Different data types are best stored in different data formats.

For tabular data:
 * `.csv`
 * Parquet

For nstructured, non-relational data:
* `JSON`: JavaScript Object Notation, an open standard file format that uses human-readable text. The data may be attribute-value pairs and arrays. It is language-independent. The syntax looks like this:

                    {
                    "firstName": "John",
                    "lastName": "Smith",
                    "isAlive": true,
                    "age": 27,
                    "address": {
                        "streetAddress": "21 2nd Street",
                        "city": "New York",
                        "state": "NY",
                        "postalCode": "10021-3100"
                    }

For pixelized raster data (can be read using `rasterio`):
* `GeoTIFF`: metadata standard that allows for georeferencing information embedded in a TIFF (Tagged Image File Format) file. GeoTIFF is enhanced to be cloud optimized.
* `GeoJSON`: GeoJSON is a format for encoding a variety of geographic data structures in the JSON format.

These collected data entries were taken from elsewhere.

-- pv_equiv track=rewrite | github.com/neizod/problems | codejam/18/0q/a-saving-the-universe-again.py | make_attack_group
-- ===== SOURCE A (Python) =====
-- def make_attack_group(instructions):
--     ls = [0]
--     for inst in instructions:
--         if inst == 'S':
--             ls[-1] += 1
--         else:
--             ls += [0]
--     return ls
-- ===== SOURCE B (Python) =====
-- def make_attack_group(instructions):
--     # transform-then-split pipeline: canonicalise each instruction, split on the separator
--     s = ''.join('S' if c == 'S' else '|' for c in instructions)
--     return [len(g) for g in s.split('|')]
-- ===== Notes on version B (the rewrite author's own statement) =====
-- stated objective: idiomatic
-- what changed: Replaces the mutable accumulator loop (increment last bucket / append a new bucket) with a transform-then-split pipeline: canonicalise each instruction to either the shoot marker or a fixed separator, join, split on the separator, and return the fragment lengths.
import Mathlib
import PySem

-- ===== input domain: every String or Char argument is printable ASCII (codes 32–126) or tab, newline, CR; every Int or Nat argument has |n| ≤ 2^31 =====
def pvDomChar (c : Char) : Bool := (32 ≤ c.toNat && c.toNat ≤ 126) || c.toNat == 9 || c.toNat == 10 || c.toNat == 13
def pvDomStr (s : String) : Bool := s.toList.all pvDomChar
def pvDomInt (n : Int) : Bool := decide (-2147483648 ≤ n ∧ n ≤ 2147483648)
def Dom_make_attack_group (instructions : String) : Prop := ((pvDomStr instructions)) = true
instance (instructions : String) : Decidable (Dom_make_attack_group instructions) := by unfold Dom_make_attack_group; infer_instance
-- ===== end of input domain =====

-- B replaces A's accumulator loop with a canonicalise-join-split pipeline (idiomatic rewrite, same cost).

-- ===== PORT A =====
-- ls[-1] += 1 : in-place increment of the last element (ls is always nonempty here)
def pyIncLast : List Int → List Int
  | [] => []
  | [a] => [a + 1]
  | a :: b :: rest => a :: pyIncLast (b :: rest)

def pyStepA (ls : List Int) (inst : Char) : List Int :=
  if inst == 'S' then pyIncLast ls else ls ++ [0]

def make_attack_group (instructions : String) : List Int :=
  instructions.toList.foldl pyStepA [0]

-- ===== PORT B =====
def make_attack_group_alt (instructions : String) : List Int :=
  match PySem.Str.split? (PySem.Str.join "" (instructions.toList.map (fun c => if c == 'S' then "S" else "|"))) "|" with
  | some gs => gs.map (fun g => PySem.Str.len g)
  | none => []   -- unreachable: the separator "|" is nonempty

-- ===== PRECONDITION & SPEC =====
def Spec_make_attack_group (instructions : String) (out : List Int) : Prop := out = make_attack_group_alt instructions
instance (instructions : String) (out : List Int) : Decidable (Spec_make_attack_group instructions out) := by unfold Spec_make_attack_group; infer_instance

-- ===== CLAIM (what is proved, stated in full; the proofs are below) =====
def Claim_equal_make_attack_group : Prop := ∀ (instructions : String), Dom_make_attack_group instructions → Spec_make_attack_group instructions (make_attack_group instructions)

-- ===== LEMMAS AND PROOFS =====

-- common specification: group sizes by structural recursion on the instruction list
def grp : List Char → List Int
  | [] => [0]
  | c :: cs =>
    if c = 'S' then
      match grp cs with
      | [] => []
      | h :: t => (h + 1) :: t
    else 0 :: grp cs

theorem grp_ne_nil (cs : List Char) : grp cs ≠ [] := by
  induction cs with
  | nil => simp [grp]
  | cons c cs ih =>
    cases h : grp cs with
    | nil => exact absurd h ih
    | cons g gs => by_cases hc : c = 'S' <;> simp [grp, hc, h]

-- ===== A-side =====
theorem pyIncLast_ne_nil (l : List Int) (h : l ≠ []) : pyIncLast l ≠ [] := by
  cases l with
  | nil => exact absurd rfl h
  | cons a l' => cases l' <;> simp [pyIncLast]

theorem pyIncLast_append (pre l : List Int) (h : l ≠ []) :
    pyIncLast (pre ++ l) = pre ++ pyIncLast l := by
  induction pre with
  | nil => simp
  | cons a pre ih =>
    cases pre with
    | nil => cases l with
      | nil => exact absurd rfl h
      | cons x xs => simp [pyIncLast]
    | cons b pre' =>
      simpa [pyIncLast] using ih

theorem pyStepA_ne_nil (l : List Int) (c : Char) (h : l ≠ []) : pyStepA l c ≠ [] := by
  by_cases hc : c == 'S'
  · simpa [pyStepA, hc] using pyIncLast_ne_nil l h
  · simp [pyStepA, hc]

theorem foldlA_ne_nil (cs : List Char) (l : List Int) (h : l ≠ []) :
    List.foldl pyStepA l cs ≠ [] := by
  induction cs generalizing l with
  | nil => simpa
  | cons c cs ih =>
    simp only [List.foldl_cons]
    exact ih _ (pyStepA_ne_nil l c h)

theorem foldlA_append (cs : List Char) (pre l : List Int) (h : l ≠ []) :
    List.foldl pyStepA (pre ++ l) cs = pre ++ List.foldl pyStepA l cs := by
  induction cs generalizing l with
  | nil => simp
  | cons c cs ih =>
    simp only [List.foldl_cons]
    by_cases hc : c == 'S'
    · rw [pyStepA, if_pos hc, pyIncLast_append pre l h, pyStepA, if_pos hc]
      exact ih _ (pyIncLast_ne_nil l h)
    · rw [pyStepA, if_neg hc, pyStepA, if_neg hc, List.append_assoc]
      exact ih (l ++ [0]) (by simp)

theorem foldlA_single (cs : List Char) (a : Int) :
    List.foldl pyStepA [a] cs =
      match List.foldl pyStepA [0] cs with
      | [] => []
      | h :: t => (a + h) :: t := by
  induction cs generalizing a with
  | nil => simp
  | cons c cs ih =>
    simp only [List.foldl_cons]
    by_cases hc : c == 'S'
    · have e1 : pyStepA [a] c = [a + 1] := by simp [pyStepA, hc, pyIncLast]
      have e0 : pyStepA [0] c = [(0 : Int) + 1] := by simp [pyStepA, hc, pyIncLast]
      rw [e1, e0, ih (a + 1), ih ((0 : Int) + 1)]
      cases h0 : List.foldl pyStepA [0] cs with
      | nil => exact absurd h0 (foldlA_ne_nil cs [0] (by simp))
      | cons h t => simp; omega
    · have e1 : pyStepA [a] c = [a] ++ [0] := by simp [pyStepA, hc]
      have e0 : pyStepA [0] c = [(0 : Int)] ++ [0] := by simp [pyStepA, hc]
      rw [e1, e0, foldlA_append cs [a] [0] (by simp), foldlA_append cs [0] [0] (by simp)]
      cases List.foldl pyStepA [0] cs <;> simp

theorem A_eq_grp (cs : List Char) : List.foldl pyStepA [0] cs = grp cs := by
  induction cs with
  | nil => rfl
  | cons c cs ih =>
    simp only [List.foldl_cons]
    by_cases hc : c == 'S'
    · have hc' : c = 'S' := by simpa using hc
      have e0 : pyStepA [0] c = [(0 : Int) + 1] := by simp [pyStepA, hc, pyIncLast]
      rw [e0, foldlA_single cs ((0 : Int) + 1), ih]
      cases h0 : grp cs with
      | nil => exact absurd h0 (grp_ne_nil cs)
      | cons h t => simp [grp, hc', h0]; omega
    · have hc' : ¬ c = 'S' := by simpa using hc
      have e0 : pyStepA [0] c = [(0 : Int)] ++ [0] := by simp [pyStepA, hc]
      rw [e0, foldlA_append cs [0] [0] (by simp), ih]
      simp [grp, hc']

-- ===== B-side =====
-- split on '|' as a clean structural recursion
def segs : List Char → List (List Char)
  | [] => [[]]
  | c :: rest =>
    if c = '|' then [] :: segs rest
    else
      match segs rest with
      | [] => []
      | g :: gs => (c :: g) :: gs

theorem segs_ne_nil (cs : List Char) : segs cs ≠ [] := by
  induction cs with
  | nil => simp [segs]
  | cons c cs ih =>
    cases h : segs cs with
    | nil => exact absurd h ih
    | cons g gs => by_cases hc : c = '|' <;> simp [segs, hc, h]

theorem splitOn_go_eq (fuel : Nat) (l cur : List Char) (acc : List (List Char))
    (h : l.length < fuel) :
    PySem.Chars.splitOn.go ['|'] fuel l cur acc =
      acc.reverse ++
        (match segs l with
         | [] => []
         | g :: gs => (cur.reverse ++ g) :: gs) := by
  induction fuel generalizing l cur acc with
  | zero => omega
  | succ f ih =>
    cases l with
    | nil => simp [PySem.Chars.splitOn.go, segs]
    | cons c rest =>
      have hlen : rest.length < f := by simp at h; omega
      by_cases hc : c = '|'
      · subst hc
        have hpre : (['|'] : List Char).isPrefixOf ('|' :: rest) = true := by
          simp [List.isPrefixOf]
        rw [PySem.Chars.splitOn.go]
        simp only [hpre, if_pos, List.length_singleton, List.drop_succ_cons, List.drop_zero]
        rw [ih rest [] (cur.reverse :: acc) hlen]
        cases hs : segs rest with
        | nil => exact absurd hs (segs_ne_nil rest)
        | cons g gs => simp [segs, hs]
      · have hpre : (['|'] : List Char).isPrefixOf (c :: rest) = false := by
          simp [List.isPrefixOf]
          exact fun hh => hc hh.symm
        rw [PySem.Chars.splitOn.go]
        simp only [hpre, Bool.false_eq_true, if_neg, not_false_iff]
        rw [ih rest (c :: cur) acc hlen]
        cases hs : segs rest with
        | nil => exact absurd hs (segs_ne_nil rest)
        | cons g gs => simp [segs, hc, hs]

theorem splitOn_eq_segs (l : List Char) : PySem.Chars.splitOn l ['|'] = segs l := by
  rw [PySem.Chars.splitOn, splitOn_go_eq (l.length + 1) l [] [] (by omega)]
  cases hs : segs l with
  | nil => exact absurd hs (segs_ne_nil l)
  | cons g gs => simp

def canon (cs : List Char) : List Char := cs.map (fun c => if c = 'S' then 'S' else '|')

theorem segs_canon_eq_grp (cs : List Char) :
    (segs (canon cs)).map (fun g => (g.length : Int)) = grp cs := by
  induction cs with
  | nil => simp [canon, segs, grp]
  | cons c cs ih =>
    by_cases hc : c = 'S'
    · have hcanon : canon (c :: cs) = 'S' :: canon cs := by simp [canon, hc]
      rw [hcanon]
      rw [show segs ('S' :: canon cs)
            = match segs (canon cs) with
              | [] => []
              | g :: gs => ('S' :: g) :: gs from by simp [segs]]
      cases hs : segs (canon cs) with
      | nil => exact absurd hs (segs_ne_nil _)
      | cons g gs =>
        have hgrp : grp cs = (g.length : Int) :: gs.map (fun g => (g.length : Int)) := by
          rw [← ih, hs]; rfl
        simp [grp, hc, hgrp]
    · have hcanon : canon (c :: cs) = '|' :: canon cs := by simp [canon, hc]
      rw [hcanon]
      rw [show segs ('|' :: canon cs) = [] :: segs (canon cs) from by simp [segs]]
      simp [grp, hc, ← ih]

-- ===== final assembly =====
theorem alt_eq_grp (instructions : String) :
    make_attack_group_alt instructions = grp instructions.toList := by
  unfold make_attack_group_alt
  have hjoin : (PySem.Str.join "" (instructions.toList.map (fun c => if c == 'S' then "S" else "|"))).toList
      = canon instructions.toList := by
    rw [PySem.Str.toList_join]
    have hmap : (instructions.toList.map (fun c => if c == 'S' then "S" else "|")).map String.toList
        = (canon instructions.toList).map (fun c => [c]) := by
      simp only [List.map_map, canon]
      apply List.map_congr_left
      intro c _
      by_cases hc : c = 'S' <;> simp [hc]
    rw [hmap]
    simpa using PySem.Chars.join_nil_singletons (canon instructions.toList)
  have hsplit := PySem.Str.split?_map
    (PySem.Str.join "" (instructions.toList.map (fun c => if c == 'S' then "S" else "|"))) "|"
  rw [hjoin] at hsplit
  rw [show ("|" : String).toList = ['|'] from rfl] at hsplit
  rw [PySem.Chars.split?] at hsplit
  simp only [List.isEmpty_cons, Bool.false_eq_true, if_neg, not_false_iff] at hsplit
  cases hq : PySem.Str.split?
      (PySem.Str.join "" (instructions.toList.map (fun c => if c == 'S' then "S" else "|"))) "|" with
  | none => rw [hq] at hsplit; simp at hsplit
  | some gs =>
    rw [hq] at hsplit
    simp only [Option.map_some, Option.some.injEq] at hsplit
    simp only []
    have hlen : gs.map (fun g => PySem.Str.len g)
        = (gs.map String.toList).map (fun g => (g.length : Int)) := by
      simp [PySem.Str.len]
    rw [hlen, hsplit, splitOn_eq_segs, segs_canon_eq_grp]

-- ===== VERDICT (by name: the statement is the Claim_ definition above) =====
theorem make_attack_group_spec : Claim_equal_make_attack_group := by
  intro instructions _
  unfold Spec_make_attack_group make_attack_group
  rw [alt_eq_grp, A_eq_grp]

For big heterogeneous data wth different data types:
* `NetCDF4`
* `HDF5`
* `Zarr`



This notebook didn't get completed beyond this point. 

### Reading GeoTIFF raster data with rasterio

Here an example of reading a GeoTIFF:

In [18]:
#libraries needed
import requests, zipfile , os, io
import folium
import geopandas as gpd
import matplotlib.pyplot as plt
import numpy as np
import pandas as pd
#import pycrs
import h5py
import rasterio
import netCDF4 as nc
import wget


from folium.plugins import MarkerCluster
from rasterio.mask import mask
from rasterio.plot import show

Next we want to download the data file, rename it, unzip it if needed, and then place it in the right location to use here. 

In [6]:
# download the data with wget

fname = 'HYP_50M_SR'
wget.download("https://www.dropbox.com/s/j5lxhd8uxrtsxko/"+str(fname)+"?dl=1") # note the last character as a string to request the file itself

#This will be saved to the lecture notes folder, but we want to put it in a new folder for data associated with these notes with the following command:

os.replace(fname + '.tif', './data_for_notes/' + fname + '.tif')

Now we have the .tif file in the data folder. Next we want to get the Digital Elevation Map out of it using rasterio. Some basic commands to use here:

In [17]:
elevation = rasterio.open("./data_for_notes/" + fname + ".tif")